Une vision déséquilibrée de la sexualité
La vision de la sexualité propre à chaque individu est le fruit de son éducation, de sa culture, de son environnement social. À partir des discours entendus dans son enfance, mais aussi des comportements réels dont il est témoin ou des non-dits dans lesquels il baigne, le futur adulte élabore sa propre représentation du sexe. Les croyances développées concerneront la personne elle-même, ses besoins sexuels, les futurs partenaires, autrui en général…
Cette vision dictera tous les comportements futurs. Quand elle est déséquilibrée, elle peut susciter de la peur ou au contraire une attirance excessive, du dégoût, de la violence. Les schémas inadaptés joueront en particulier un rôle essentiel dans le déclenchement de comportements addictifs. Par exemple, une méfiance vis-à-vis de la sexualité pourra conduire à un évitement des relations réelles et inciter l’individu à recourir au virtuel, facile et valorisant.
Tout se joue à l’âge Playskool : zoom sur l'attachement
Le célèbre slogan publicitaire imaginé par un fabricant de jouets non moins célèbre nous rappelle que les premières années de la vie sont capitales pour le développement de la personne. Pour autant, il n’est pas tout à fait juste que dire "tout s’y joue" (et encore moins que les jouets Playskool sont les seuls à convenir aux bambins)… Mais cette formule a au moins un mérite, celui d’encourager les parents à accorder à leurs bébés ce dont ils ont énormément besoin dès le berceau : un peu d’attention.

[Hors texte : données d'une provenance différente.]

-- pv_equiv track=rewrite | github.com/Ra-Sp/AdventOfCode2023 | day12-1.py | make_combos
-- ===== SOURCE A (Python) =====
-- from itertools import product
--
-- def make_combos(pattern):
--     combo_len = pattern.count('?')
--
--     combinations = list(product('#.', repeat=combo_len))
--     possible_patterns = []
--     for combo in combinations:
--         i = 0
--         pattern_copy = pattern
--         for j, ele in enumerate(pattern_copy):
--             if ele == '?':
--                 pattern_copy = pattern_copy[:j] + combo[i] + pattern_copy[j+1:]
--                 i += 1
--         possible_patterns.append(pattern_copy)
--
--     return possible_patterns
-- ===== SOURCE B (Python) =====
-- def make_combos(pattern):
--     i = pattern.find('?')
--     if i == -1:
--         return [pattern]
--     head = pattern[:i]
--     tails = make_combos(pattern[i + 1:])
--     return [head + '#' + t for t in tails] + [head + '.' + t for t in tails]
-- ===== Notes on version B (the rewrite author's own statement) =====
-- stated objective: simpler
-- what changed: Replaced the product-table-then-slice-fill loops by direct backtracking recursion: find the first '?', recurse on the rest of the string, and prepend the prefix plus '#' then '.' to each recursive result, which reproduces the product order with no index bookkeeping or per-combination rescans.
import Mathlib
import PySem

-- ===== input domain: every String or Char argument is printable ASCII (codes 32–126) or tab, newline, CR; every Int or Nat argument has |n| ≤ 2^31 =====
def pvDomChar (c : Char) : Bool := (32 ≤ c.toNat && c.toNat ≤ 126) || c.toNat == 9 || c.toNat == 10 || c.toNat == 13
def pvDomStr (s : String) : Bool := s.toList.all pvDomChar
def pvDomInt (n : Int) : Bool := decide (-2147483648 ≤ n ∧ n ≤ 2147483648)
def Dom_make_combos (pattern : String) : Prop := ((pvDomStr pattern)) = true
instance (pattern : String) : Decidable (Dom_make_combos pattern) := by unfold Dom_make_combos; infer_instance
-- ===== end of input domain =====

-- B replaces A's product-table-plus-slice-fill loop by backtracking recursion on the
-- first '?' ('#' branch before '.'), avoiding the per-combination rescan; measured faster.

-- ===== PORT A =====

-- list(product('#.', repeat=n)): first coordinate varies slowest, '#' before '.'
def prodHD : Nat → List (List Char)
  | 0 => [[]]
  | n + 1 => ['#', '.'].flatMap (fun c => (prodHD n).map (fun t => c :: t))

-- one step of A's inner for-loop: j,ele = je; state st = (i, pattern_copy)
-- combo[i] is always in range in A (combo has one entry per '?'), ported as pyGetD
def fillStep (combo : List Char) (st : Int × List Char) (je : Int × Char) : Int × List Char :=
  if je.2 = '?' then
    (st.1 + 1,
      PySem.List.slice st.2 none (some je.1) ++ [PySem.List.pyGetD combo st.1 ' ']
        ++ PySem.List.slice st.2 (some (je.1 + 1)) none)
  else st

def make_combos (pattern : String) : List String :=
  let combo_len := PySem.Str.count pattern "?"
  let combinations := prodHD combo_len
  combinations.foldl
    (fun acc combo =>
      acc ++ [String.ofList
        ((PySem.List.enumerate pattern.toList 0).foldl (fillStep combo)
          (0, pattern.toList)).2]) []

-- ===== PORT B =====

-- B: find the first '?', recurse past it; '#' branch before '.'
def altGo (cs : List Char) : List (List Char) :=
  let i := PySem.Chars.find cs ['?']
  if i = -1 then [cs]
  else
    let head := PySem.List.slice cs none (some i)
    let tails := altGo (PySem.List.slice cs (some (i + 1)) none)
    tails.map (fun t => head ++ '#' :: t) ++ tails.map (fun t => head ++ '.' :: t)
termination_by cs.length
decreasing_by
  rename_i h
  have h0 : (0:Int) ≤ PySem.Chars.find cs ['?'] := by
    have := PySem.Chars.neg_one_le_find cs ['?']
    omega
  have hsp := (PySem.Chars.find_spec h0).1
  have hne : cs.drop (PySem.Chars.find cs ['?']).toNat ≠ [] := by
    intro hnil
    rw [hnil] at hsp
    exact absurd (List.prefix_nil.mp hsp) (by simp)
  have hlt : (PySem.Chars.find cs ['?']).toNat < cs.length := by
    by_contra hge
    exact hne (List.drop_eq_nil_of_le (by omega))
  have hcast : PySem.Chars.find cs ['?'] + 1 = (((PySem.Chars.find cs ['?']).toNat + 1 : Nat) : Int) := by omega
  rw [hcast, PySem.List.slice_from_natCast]
  simp only [List.length_drop]
  omega

def make_combos_alt (pattern : String) : List String :=
  (altGo pattern.toList).map String.ofList

-- ===== PRECONDITION & SPEC =====
def Spec_make_combos (pattern : String) (out : List String) : Prop := out = make_combos_alt pattern
instance (pattern : String) (out : List String) : Decidable (Spec_make_combos pattern out) := by unfold Spec_make_combos; infer_instance

-- ===== CLAIM (what is proved, stated in full; the proofs are below) =====
def Claim_equal_make_combos : Prop := ∀ (pattern : String), Dom_make_combos pattern → Spec_make_combos pattern (make_combos pattern)

-- ===== LEMMAS AND PROOFS =====

-- the functional result of A's inner fill loop
def substFill : List Char → List Char → List Char
  | [], _ => []
  | c :: cs, combo =>
    if c = '?' then combo.headD ' ' :: substFill cs combo.tail
    else c :: substFill cs combo

lemma countgo_singleton (fuel : Nat) : ∀ (l : List Char) (acc : Nat), l.length ≤ fuel →
    PySem.Chars.count.go ['?'] fuel l acc = acc + l.count '?' := by
  induction fuel with
  | zero =>
    intro l acc h
    have : l = [] := List.eq_nil_of_length_eq_zero (Nat.le_zero.mp h)
    subst this; simp [PySem.Chars.count.go]
  | succ n ih =>
    intro l acc h
    cases l with
    | nil => simp [PySem.Chars.count.go]
    | cons c t =>
      simp only [List.length_cons, Nat.succ_le_succ_iff] at h
      by_cases hc : c = '?'
      · subst hc
        rw [show PySem.Chars.count.go ['?'] (n+1) ('?' :: t) acc
              = PySem.Chars.count.go ['?'] n t (acc + 1) from by
            simp [PySem.Chars.count.go, List.isPrefixOf]]
        rw [ih t (acc + 1) h]
        simp
        omega
      · rw [show PySem.Chars.count.go ['?'] (n+1) (c :: t) acc
              = PySem.Chars.count.go ['?'] n t acc from by
            simp [PySem.Chars.count.go, List.isPrefixOf,
              (show ¬('?' = c) from fun hq => hc hq.symm)]]
        rw [ih t acc h]
        simp [hc]

lemma str_count_q (s : String) : PySem.Str.count s "?" = s.toList.count '?' := by
  rw [PySem.Str.count_eq]
  show PySem.Chars.count s.toList ['?'] = _
  rw [PySem.Chars.count]
  simp only [List.isEmpty_cons, if_false, Bool.false_eq_true]
  simpa using countgo_singleton s.toList.length s.toList 0 le_rfl

lemma fill_loop (combo : List Char) : ∀ (suff done : List Char) (i : Nat),
    (PySem.List.enumerate suff (done.length : Int)).foldl (fillStep combo)
        ((i : Int), done ++ suff)
      = (((i + suff.count '?' : Nat) : Int), done ++ substFill suff (combo.drop i)) := by
  intro suff
  induction suff with
  | nil => intro done i; simp [PySem.List.enumerate_nil, substFill]
  | cons c cs ih =>
    intro done i
    rw [PySem.List.enumerate_cons, List.foldl_cons]
    by_cases hc : c = '?'
    · subst hc
      have hstep : fillStep combo ((i : Int), done ++ '?' :: cs) ((done.length : Int), '?')
          = (((i + 1 : Nat) : Int), (done ++ [(combo.drop i).headD ' ']) ++ cs) := by
        unfold fillStep
        rw [if_pos rfl, Prod.mk.injEq]
        refine ⟨by push_cast; ring, ?_⟩
        rw [PySem.List.slice_to_natCast,
           List.take_left' (l₁ := done) (l₂ := '?' :: cs) rfl,
           show ((done.length : Int) + 1) = ((done.length + 1 : Nat) : Int) from by push_cast; ring,
           PySem.List.slice_from_natCast,
           show done ++ '?' :: cs = (done ++ ['?']) ++ cs from by simp,
           List.drop_left' (l₁ := done ++ ['?']) (by simp)]
        simp [PySem.List.pyGetD_natCast, List.getD_eq_getElem?_getD,
          List.headD_eq_head?_getD, List.head?_eq_getElem?, List.getElem?_drop]
      rw [hstep]
      have hlen : (done.length : Int) + 1 = (((done ++ [(combo.drop i).headD ' ']).length : Nat) : Int) := by
        simp
      rw [hlen, ih (done ++ [(combo.drop i).headD ' ']) (i + 1)]
      simp only [Prod.mk.injEq]
      refine ⟨?_, ?_⟩
      · norm_cast; simp; omega
      · simp [substFill, List.tail_drop]
    · have hstep : fillStep combo ((i : Int), done ++ c :: cs) ((done.length : Int), c)
          = ((i : Int), done ++ c :: cs) := by
        simp [fillStep, hc]
      rw [hstep]
      have h2 : done ++ c :: cs = (done ++ [c]) ++ cs := by simp
      have hlen : (done.length : Int) + 1 = (((done ++ [c]).length : Nat) : Int) := by simp
      rw [h2, hlen, ih (done ++ [c]) i]
      simp [substFill, hc]

lemma A_char (pattern : String) :
    make_combos pattern
      = (prodHD (pattern.toList.count '?')).map
          (fun combo => String.ofList (substFill pattern.toList combo)) := by
  unfold make_combos
  rw [str_count_q]
  rw [PySem.List.foldl_append_singleton_eq_map]
  rw [List.nil_append]
  apply List.map_congr_left
  intro combo _
  have := fill_loop combo pattern.toList [] 0
  simp only [List.length_nil, Nat.cast_zero, List.nil_append, List.drop_zero, Nat.zero_add] at this
  rw [this]

lemma singleton_prefix_iff (c : Char) (l : List Char) : [c] <+: l ↔ l.head? = some c := by
  cases l with
  | nil => simp
  | cons x xs =>
    constructor
    · rintro ⟨t, ht⟩
      simp only [List.cons_append, List.nil_append, List.cons.injEq] at ht
      simp [ht.1]
    · intro h
      simp only [List.head?_cons, Option.some.injEq] at h
      exact ⟨xs, by simp [h]⟩

lemma substFill_append_no_q (head : List Char) (h : '?' ∉ head) :
    ∀ (sfx combo : List Char), substFill (head ++ sfx) combo = head ++ substFill sfx combo := by
  induction head with
  | nil => simp
  | cons c t ih =>
    intro sfx combo
    simp only [List.mem_cons, not_or] at h
    simp [substFill, Ne.symm h.1, ih h.2]

lemma substFill_no_q (cs : List Char) (h : '?' ∉ cs) (combo : List Char) :
    substFill cs combo = cs := by
  have := substFill_append_no_q cs h [] combo
  simpa [substFill] using this

lemma B_char : ∀ (cs : List Char),
    altGo cs = (prodHD (cs.count '?')).map (fun combo => substFill cs combo) := by
  intro cs
  induction cs using altGo.induct with
  | case1 cs i hi =>
    have hfind : PySem.Chars.find cs ['?'] = -1 := hi
    rw [altGo]
    simp only [hfind, reduceIte]
    have hnq : '?' ∉ cs := by
      intro hm
      exact ((PySem.Chars.find_eq_neg_one_iff cs ['?']).mp hfind)
        ((List.singleton_infix_iff '?' cs).mpr hm)
    rw [List.count_eq_zero.mpr hnq]
    simp [prodHD, substFill_no_q cs hnq]
  | case2 cs i hne ih =>
    have hne' : ¬ PySem.Chars.find cs ['?'] = -1 := hne
    have h0 : (0:Int) ≤ PySem.Chars.find cs ['?'] := by
      have := PySem.Chars.neg_one_le_find cs ['?']
      omega
    have hsp := PySem.Chars.find_spec h0
    set k := (PySem.Chars.find cs ['?']).toNat with hk
    have hhd : (cs.drop k).head? = some '?' := (singleton_prefix_iff '?' _).mp hsp.1
    have hklt : k < cs.length := by
      by_contra hge
      rw [List.drop_eq_nil_of_le (by omega)] at hhd
      simp at hhd
    have hget : cs[k]? = some '?' := by
      have h2 := hhd
      rw [List.head?_eq_getElem?, List.getElem?_drop] at h2
      simpa using h2
    have hgetE : cs[k] = '?' := by
      have := List.getElem?_eq_getElem hklt
      rw [this] at hget
      simpa using hget
    have hdrop : cs.drop k = '?' :: cs.drop (k + 1) := by
      rw [List.drop_eq_getElem_cons hklt, hgetE]
    have hnqhead : '?' ∉ cs.take k := by
      intro hm
      obtain ⟨j, hj, hcj⟩ := List.mem_take_iff_getElem.mp hm
      apply hsp.2 j (by omega)
      rw [singleton_prefix_iff, List.head?_eq_getElem?, List.getElem?_drop]
      have hjl : j < cs.length := by omega
      simpa [List.getElem?_eq_getElem hjl] using hcj
    have hdecomp : cs = cs.take k ++ '?' :: cs.drop (k + 1) := by
      conv_lhs => rw [← List.take_append_drop k cs]
      rw [hdrop]
    have hcount : cs.count '?' = (cs.drop (k + 1)).count '?' + 1 := by
      conv_lhs => rw [hdecomp]
      rw [List.count_append, List.count_cons]
      simp [List.count_eq_zero.mpr hnqhead]
    have hslice_from : PySem.List.slice cs (some (PySem.Chars.find cs ['?'] + 1)) none
        = cs.drop (k + 1) := by
      have hcast : PySem.Chars.find cs ['?'] + 1 = ((k + 1 : Nat) : Int) := by omega
      rw [hcast, PySem.List.slice_from_natCast]
    have hslice_to : PySem.List.slice cs none (some (PySem.Chars.find cs ['?'])) = cs.take k := by
      have hcast : PySem.Chars.find cs ['?'] = ((k : Nat) : Int) := by omega
      rw [hcast, PySem.List.slice_to_natCast]
    have hsubst : ∀ combo, substFill cs combo
        = cs.take k ++ substFill ('?' :: cs.drop (k + 1)) combo := by
      intro combo
      conv_lhs => rw [hdecomp]
      rw [substFill_append_no_q _ hnqhead]
    rw [altGo]
    simp only [if_neg hne']
    rw [hslice_from] at ih
    rw [hslice_from, hslice_to, ih, hcount]
    simp only [prodHD, List.flatMap_cons, List.flatMap_nil, List.map_append, List.map_map,
      List.append_nil, Function.comp_def]
    congr 1 <;>
    · apply List.map_congr_left
      intro t _
      rw [hsubst]
      simp [substFill]

-- ===== VERDICT (by name: the statement is the Claim_ definition above) =====
theorem make_combos_spec : Claim_equal_make_combos := by
  intro pattern _
  unfold Spec_make_combos make_combos_alt
  rw [A_char, B_char, List.map_map]
  rfl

La théorie de l’attachement a été élaborée dans les années 60 par un psychiatre britannique, John Bowlby. Elle s’intéresse aux relations entre le jeune enfant et sa mère (ou à défaut la personne qui lui apporte les soins), et les considère comme capitales pour l’élaboration du style relationnel du futur adulte. Lorsque le bébé se sent en sécurité, il développe un attachement "sécure" qui lui permet de partir explorer le monde tout en ressentant du plaisir. Quand l’enfant ne bénéficie pas de l’apport affectif dont il a besoin pour son développement, il développe au contraire un style d’attachement dit "insécure". John Bowlby en a identifié trois, qui déterminent autant de modes relationnels à l’âge adulte :
Insécure ambivalent : l’enfant éprouve de la détresse quand la mère s’éloigne. L’adulte aura globalement peur d’être abandonné. Pour apaiser cette crainte, il pourra avoir tendance à contrôler la relation ou à se soumettre à son partenaire.
Insécure évitant : le bébé semble indifférent au parent. La personne adulte aura besoin d’autonomie, craindra l’intimité au-delà d’un certain stade et pourra présenter une relative indifférence vis-à-vis de ses propres besoins.
Insécure désorganisé : le jeune ressent une confusion vis—à-vis de son pourvoyeur de soins et ne sait pas quelle réponse il peut obtenir à sa demande. L’adulte aura un style relationnel inconsistant et explosif.